In a food processor fitted with the metal blade or in a large blender, combine the tomatoes, cucumber, bell pepper, green onions, garlic, vinegar, and 1/2 cup of the oil. Tear the bread into pieces and add it. Add a good pinch of salt. Pulse ingredients until blended, then with motor running, pour an additional 1/4 cup oil through the tube or the hole in the center of the blender cap, pureeing mixture for at least a minute until very smooth. Remove lid, taste, and add salt and pepper as needed. If mixture is still too thick, either blend in a little more oil or add a few ice cubes and whirl again (this also helps chill it down quickly so it can be eaten right away).

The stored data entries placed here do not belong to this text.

-- pv_equiv track=rewrite | github.com/QSI-BAQS/transversal | rotated_layout.py | get_stabs
-- ===== SOURCE A (Python) =====
-- def get_stabs(d, padded):
-- 	grid = [[0 for i in range(2*d+1)] for j in range(2*d+1)]
-- 	c = 0
-- 	for j in range(1, d*2+1, 2):
-- 		for i in range(1, d*2+1, 2):
-- 			grid[j][i] = ("L", c)
-- 			c+=1
--
-- 	c = 0
-- 	for j in range(0, d*2+1, 2):
-- 		for i in range(2, d*2-1, 2):
-- 			if (i%4==2 and j%4==0) or (i%4==0 and j%4==2):
-- 				grid[j][i] = ("X", c)
-- 				c+=1
--
-- 	c = 0
-- 	for j in range(2, d*2-1, 2):
-- 		for i in range(0, d*2+1, 2):
-- 			if (i%4==0 and j%4==0) or (i%4==2 and j%4==2):
-- 				grid[j][i] = ("Z", c)
-- 				c+=1
--
-- 	ancillas_X = []
-- 	ancillas_Z = []
--
--
-- 	for j in range(2*d+1):
-- 		for i in range(2*d+1):
-- 			if grid[j][i] != 0:
-- 				if grid[j][i][0] == "X":
-- 					ancillas_X.append([])
-- 					for a in [1,-1]:
-- 						for b in [1,-1]:
-- 							try:
-- 								ancillas_X[-1].append(grid[j+a][i+b][1])
-- 							except:
-- 								pass
-- 					if padded:
-- 						while len(ancillas_X[-1]) != 4:
-- 							ancillas_X[-1].append(-1)
--
-- 				if grid[j][i][0] == "Z":
-- 					ancillas_Z.append([])
-- 					for a in [1,-1]:
-- 						for b in [1,-1]:
-- 							try:
-- 								ancillas_Z[-1].append(grid[j+a][i+b][1])
-- 							except:
-- 								pass
-- 					if padded:
-- 						while len(ancillas_Z[-1]) != 4:
-- 							ancillas_Z[-1].append(-1)
--
-- 	return ancillas_X, ancillas_Z
-- ===== SOURCE B (Python) =====
-- def get_stabs(d, padded):
--     n = 2 * d
--
--     def neighbors(j, i):
--         out = []
--         for a in (1, -1):
--             for b in (1, -1):
--                 jj, ii = j + a, i + b
--                 if 0 <= jj <= n and 0 <= ii <= n:
--                     out.append(((jj - 1) // 2) * d + (ii - 1) // 2)
--         if padded:
--             out += [-1] * (4 - len(out))
--         return out
--
--     ancillas_X = [neighbors(j, i)
--                   for j in range(0, n + 1, 2)
--                   for i in range(2, n - 1, 2)
--                   if (i % 4 == 2 and j % 4 == 0) or (i % 4 == 0 and j % 4 == 2)]
--     ancillas_Z = [neighbors(j, i)
--                   for j in range(2, n - 1, 2)
--                   for i in range(0, n + 1, 2)
--                   if (i % 4 == 0 and j % 4 == 0) or (i % 4 == 2 and j % 4 == 2)]
--     return ancillas_X, ancillas_Z
-- ===== Notes on version B (the rewrite author's own statement) =====
-- stated objective: simpler
-- what changed: B drops A's mutable (2d+1)x(2d+1) grid (three fill passes, a scan pass and try/except neighbour probing) and instead enumerates the X/Z stabilizer coordinates directly by range comprehensions, computing each data-qubit neighbour index by the closed formula ((j+a-1)//2)*d+(i+b-1)//2 guarded by a bounds check.
import Mathlib
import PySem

Transfer to a bowl and refrigerate, covered, until thoroughly chilled.

To serve, ladle into bowls or mugs (or even margarita glasses) and garnish as desired.

Nutritional data per serving: 484 calories, 39g total fat (6g sat fat), 34g total carbs (5g dietary fiber; 12g total sugars); 7g protein; 0mg cholesterol; 200mg sodium; 17% daily potassium, 13% daily iron.